__Provided records__.
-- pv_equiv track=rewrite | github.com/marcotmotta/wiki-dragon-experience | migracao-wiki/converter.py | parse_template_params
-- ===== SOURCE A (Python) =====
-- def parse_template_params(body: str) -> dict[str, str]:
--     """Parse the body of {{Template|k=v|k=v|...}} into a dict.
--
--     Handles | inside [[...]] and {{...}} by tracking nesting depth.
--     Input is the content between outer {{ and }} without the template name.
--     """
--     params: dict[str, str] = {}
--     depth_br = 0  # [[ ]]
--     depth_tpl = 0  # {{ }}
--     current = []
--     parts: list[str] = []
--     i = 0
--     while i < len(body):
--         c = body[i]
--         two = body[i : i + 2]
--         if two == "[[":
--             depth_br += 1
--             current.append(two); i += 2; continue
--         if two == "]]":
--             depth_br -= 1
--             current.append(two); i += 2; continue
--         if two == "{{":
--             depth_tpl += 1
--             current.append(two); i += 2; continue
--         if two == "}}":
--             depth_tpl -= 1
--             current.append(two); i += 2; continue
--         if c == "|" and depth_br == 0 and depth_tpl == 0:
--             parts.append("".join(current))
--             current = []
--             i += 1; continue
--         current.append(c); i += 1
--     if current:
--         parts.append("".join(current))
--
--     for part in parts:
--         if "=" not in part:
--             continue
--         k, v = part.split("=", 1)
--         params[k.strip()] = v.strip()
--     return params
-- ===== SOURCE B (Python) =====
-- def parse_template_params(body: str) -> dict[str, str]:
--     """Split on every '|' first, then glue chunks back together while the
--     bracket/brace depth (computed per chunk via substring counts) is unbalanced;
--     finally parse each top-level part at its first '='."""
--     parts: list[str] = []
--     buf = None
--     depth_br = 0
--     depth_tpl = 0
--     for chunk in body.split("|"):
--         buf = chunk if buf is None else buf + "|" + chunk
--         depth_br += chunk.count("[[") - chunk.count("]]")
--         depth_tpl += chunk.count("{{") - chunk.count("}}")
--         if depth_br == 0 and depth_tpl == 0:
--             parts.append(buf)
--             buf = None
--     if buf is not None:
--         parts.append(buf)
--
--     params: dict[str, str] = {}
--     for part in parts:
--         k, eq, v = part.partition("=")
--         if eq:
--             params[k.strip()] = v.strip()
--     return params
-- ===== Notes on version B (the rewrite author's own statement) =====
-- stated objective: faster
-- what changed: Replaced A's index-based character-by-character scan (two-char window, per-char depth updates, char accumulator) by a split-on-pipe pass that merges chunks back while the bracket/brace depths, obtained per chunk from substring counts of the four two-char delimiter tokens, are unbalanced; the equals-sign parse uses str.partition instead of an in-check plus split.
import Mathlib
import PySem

...

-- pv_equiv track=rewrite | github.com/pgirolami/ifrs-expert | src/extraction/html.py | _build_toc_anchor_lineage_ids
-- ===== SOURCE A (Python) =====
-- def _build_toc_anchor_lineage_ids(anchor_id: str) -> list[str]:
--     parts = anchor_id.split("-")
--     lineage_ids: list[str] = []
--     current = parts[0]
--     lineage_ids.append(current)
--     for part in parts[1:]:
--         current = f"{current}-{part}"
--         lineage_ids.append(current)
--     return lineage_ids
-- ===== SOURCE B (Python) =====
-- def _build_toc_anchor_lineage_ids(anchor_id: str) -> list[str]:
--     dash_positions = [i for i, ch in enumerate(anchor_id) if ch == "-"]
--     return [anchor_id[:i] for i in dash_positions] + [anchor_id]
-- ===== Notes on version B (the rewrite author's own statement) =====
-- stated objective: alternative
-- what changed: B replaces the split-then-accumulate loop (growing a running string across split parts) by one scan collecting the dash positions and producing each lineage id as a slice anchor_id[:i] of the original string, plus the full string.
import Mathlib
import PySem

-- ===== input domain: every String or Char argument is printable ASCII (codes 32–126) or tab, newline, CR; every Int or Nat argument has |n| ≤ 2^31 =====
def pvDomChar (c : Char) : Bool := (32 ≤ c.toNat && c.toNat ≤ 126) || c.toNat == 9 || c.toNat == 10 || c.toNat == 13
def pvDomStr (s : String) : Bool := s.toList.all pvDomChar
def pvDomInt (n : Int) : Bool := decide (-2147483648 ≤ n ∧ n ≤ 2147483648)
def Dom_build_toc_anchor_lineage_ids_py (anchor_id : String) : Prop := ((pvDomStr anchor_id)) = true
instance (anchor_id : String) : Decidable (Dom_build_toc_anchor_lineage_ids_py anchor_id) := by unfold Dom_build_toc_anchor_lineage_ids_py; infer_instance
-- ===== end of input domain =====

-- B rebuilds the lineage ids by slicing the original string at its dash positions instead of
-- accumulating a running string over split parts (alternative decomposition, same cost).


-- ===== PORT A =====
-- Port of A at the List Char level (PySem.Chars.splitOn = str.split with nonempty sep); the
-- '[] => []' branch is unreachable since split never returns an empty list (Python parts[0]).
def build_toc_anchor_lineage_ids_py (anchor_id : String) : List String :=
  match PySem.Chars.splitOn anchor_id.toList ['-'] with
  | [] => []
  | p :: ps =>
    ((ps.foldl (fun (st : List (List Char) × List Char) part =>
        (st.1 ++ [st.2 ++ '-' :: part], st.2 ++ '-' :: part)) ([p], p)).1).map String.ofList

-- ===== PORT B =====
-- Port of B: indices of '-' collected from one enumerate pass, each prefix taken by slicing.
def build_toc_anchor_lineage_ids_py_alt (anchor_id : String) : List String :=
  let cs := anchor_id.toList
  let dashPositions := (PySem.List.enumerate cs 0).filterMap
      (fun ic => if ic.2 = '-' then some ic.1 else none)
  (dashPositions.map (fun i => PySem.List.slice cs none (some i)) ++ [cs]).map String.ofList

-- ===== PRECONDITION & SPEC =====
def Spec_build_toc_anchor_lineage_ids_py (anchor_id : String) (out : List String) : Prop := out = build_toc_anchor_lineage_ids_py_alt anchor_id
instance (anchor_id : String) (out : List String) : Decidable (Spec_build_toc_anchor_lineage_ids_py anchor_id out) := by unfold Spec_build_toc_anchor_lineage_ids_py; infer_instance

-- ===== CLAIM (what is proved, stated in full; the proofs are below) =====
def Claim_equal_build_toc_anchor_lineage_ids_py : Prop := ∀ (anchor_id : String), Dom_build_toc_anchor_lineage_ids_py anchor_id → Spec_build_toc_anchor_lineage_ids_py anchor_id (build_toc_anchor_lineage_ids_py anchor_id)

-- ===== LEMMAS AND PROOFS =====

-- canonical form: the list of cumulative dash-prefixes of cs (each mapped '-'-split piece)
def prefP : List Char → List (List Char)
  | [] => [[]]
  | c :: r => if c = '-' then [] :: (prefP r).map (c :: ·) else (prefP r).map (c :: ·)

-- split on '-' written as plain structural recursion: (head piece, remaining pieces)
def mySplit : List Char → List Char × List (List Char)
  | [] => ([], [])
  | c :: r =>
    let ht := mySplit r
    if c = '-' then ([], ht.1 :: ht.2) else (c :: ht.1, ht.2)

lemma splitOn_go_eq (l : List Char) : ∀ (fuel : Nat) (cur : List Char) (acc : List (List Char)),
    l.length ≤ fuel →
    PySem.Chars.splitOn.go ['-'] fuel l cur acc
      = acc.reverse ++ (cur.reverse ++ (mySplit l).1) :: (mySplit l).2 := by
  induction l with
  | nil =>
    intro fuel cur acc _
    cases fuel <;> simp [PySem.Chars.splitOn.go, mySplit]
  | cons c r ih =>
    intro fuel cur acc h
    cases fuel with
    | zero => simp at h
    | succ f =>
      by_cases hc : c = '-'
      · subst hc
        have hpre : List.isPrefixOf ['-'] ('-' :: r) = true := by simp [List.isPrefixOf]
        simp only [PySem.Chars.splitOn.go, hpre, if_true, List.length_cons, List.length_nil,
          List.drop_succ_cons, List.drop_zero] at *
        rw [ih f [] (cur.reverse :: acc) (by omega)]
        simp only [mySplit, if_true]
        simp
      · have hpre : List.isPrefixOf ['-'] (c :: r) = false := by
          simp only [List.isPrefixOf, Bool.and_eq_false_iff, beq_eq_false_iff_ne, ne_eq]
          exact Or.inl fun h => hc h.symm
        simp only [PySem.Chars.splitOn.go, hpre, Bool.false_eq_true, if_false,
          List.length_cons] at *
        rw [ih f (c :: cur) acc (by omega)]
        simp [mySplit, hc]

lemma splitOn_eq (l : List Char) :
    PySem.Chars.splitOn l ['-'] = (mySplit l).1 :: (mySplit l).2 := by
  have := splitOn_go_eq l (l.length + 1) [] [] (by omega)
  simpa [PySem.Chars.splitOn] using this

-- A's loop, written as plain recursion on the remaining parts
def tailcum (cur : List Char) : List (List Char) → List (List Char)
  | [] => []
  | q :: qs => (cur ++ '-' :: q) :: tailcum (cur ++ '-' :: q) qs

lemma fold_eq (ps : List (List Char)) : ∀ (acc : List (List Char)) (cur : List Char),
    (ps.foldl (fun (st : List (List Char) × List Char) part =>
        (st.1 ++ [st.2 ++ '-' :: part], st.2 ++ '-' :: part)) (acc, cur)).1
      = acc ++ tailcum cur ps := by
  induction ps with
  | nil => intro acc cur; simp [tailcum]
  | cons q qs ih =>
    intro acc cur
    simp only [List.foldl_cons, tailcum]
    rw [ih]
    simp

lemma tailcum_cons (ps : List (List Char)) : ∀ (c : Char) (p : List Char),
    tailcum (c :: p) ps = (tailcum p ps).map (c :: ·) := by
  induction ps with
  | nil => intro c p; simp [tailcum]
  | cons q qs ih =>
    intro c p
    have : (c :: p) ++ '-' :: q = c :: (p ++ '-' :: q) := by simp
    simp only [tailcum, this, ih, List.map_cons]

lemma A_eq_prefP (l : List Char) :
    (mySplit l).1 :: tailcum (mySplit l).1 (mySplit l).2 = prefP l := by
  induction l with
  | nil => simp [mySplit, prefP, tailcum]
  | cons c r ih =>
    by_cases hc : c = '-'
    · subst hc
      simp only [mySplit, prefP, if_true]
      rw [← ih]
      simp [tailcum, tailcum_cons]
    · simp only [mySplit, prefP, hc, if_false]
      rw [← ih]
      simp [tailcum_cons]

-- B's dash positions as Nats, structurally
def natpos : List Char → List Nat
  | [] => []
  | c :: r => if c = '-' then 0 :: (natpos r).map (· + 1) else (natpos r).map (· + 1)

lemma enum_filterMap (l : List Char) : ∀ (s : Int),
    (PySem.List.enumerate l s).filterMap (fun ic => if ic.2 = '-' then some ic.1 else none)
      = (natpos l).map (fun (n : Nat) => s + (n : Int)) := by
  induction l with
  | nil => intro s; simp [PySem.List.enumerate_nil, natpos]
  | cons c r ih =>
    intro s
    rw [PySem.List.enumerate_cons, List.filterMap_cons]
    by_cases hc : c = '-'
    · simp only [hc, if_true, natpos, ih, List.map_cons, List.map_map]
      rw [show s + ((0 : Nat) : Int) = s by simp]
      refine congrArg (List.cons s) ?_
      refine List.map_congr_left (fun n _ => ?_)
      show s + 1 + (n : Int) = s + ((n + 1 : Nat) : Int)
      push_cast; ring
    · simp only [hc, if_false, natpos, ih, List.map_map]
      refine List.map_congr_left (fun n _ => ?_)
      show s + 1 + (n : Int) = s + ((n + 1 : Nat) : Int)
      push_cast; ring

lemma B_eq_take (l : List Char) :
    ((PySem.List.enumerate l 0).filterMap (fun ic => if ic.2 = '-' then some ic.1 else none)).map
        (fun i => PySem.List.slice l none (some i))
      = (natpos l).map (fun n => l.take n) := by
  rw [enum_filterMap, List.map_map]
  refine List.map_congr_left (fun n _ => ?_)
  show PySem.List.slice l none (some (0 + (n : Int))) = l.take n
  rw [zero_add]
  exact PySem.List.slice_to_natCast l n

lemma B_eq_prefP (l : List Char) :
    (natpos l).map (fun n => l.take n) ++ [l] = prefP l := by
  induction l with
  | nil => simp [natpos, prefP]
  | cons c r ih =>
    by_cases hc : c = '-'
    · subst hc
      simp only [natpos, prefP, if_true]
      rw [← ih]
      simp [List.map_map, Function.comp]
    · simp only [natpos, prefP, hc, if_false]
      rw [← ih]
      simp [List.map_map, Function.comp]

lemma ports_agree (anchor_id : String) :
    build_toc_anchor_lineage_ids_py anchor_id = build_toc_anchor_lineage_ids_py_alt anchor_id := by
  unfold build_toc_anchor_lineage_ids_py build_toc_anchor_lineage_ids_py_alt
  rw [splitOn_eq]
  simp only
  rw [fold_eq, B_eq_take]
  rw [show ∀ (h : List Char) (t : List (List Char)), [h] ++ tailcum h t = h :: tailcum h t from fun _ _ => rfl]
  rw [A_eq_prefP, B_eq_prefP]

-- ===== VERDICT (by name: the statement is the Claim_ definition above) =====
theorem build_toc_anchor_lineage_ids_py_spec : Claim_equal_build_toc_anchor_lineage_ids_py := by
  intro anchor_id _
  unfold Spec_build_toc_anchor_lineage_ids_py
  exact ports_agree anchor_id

__Task objective__. Which lines of the listing contain the word "domain"? Copy each of them.

__Task output__.
-- ===== input domain: every String or Char argument is printable ASCII (codes 32–126) or tab, newline, CR; every Int or Nat argument has |n| ≤ 2^31 =====
-- ===== end of input domain =====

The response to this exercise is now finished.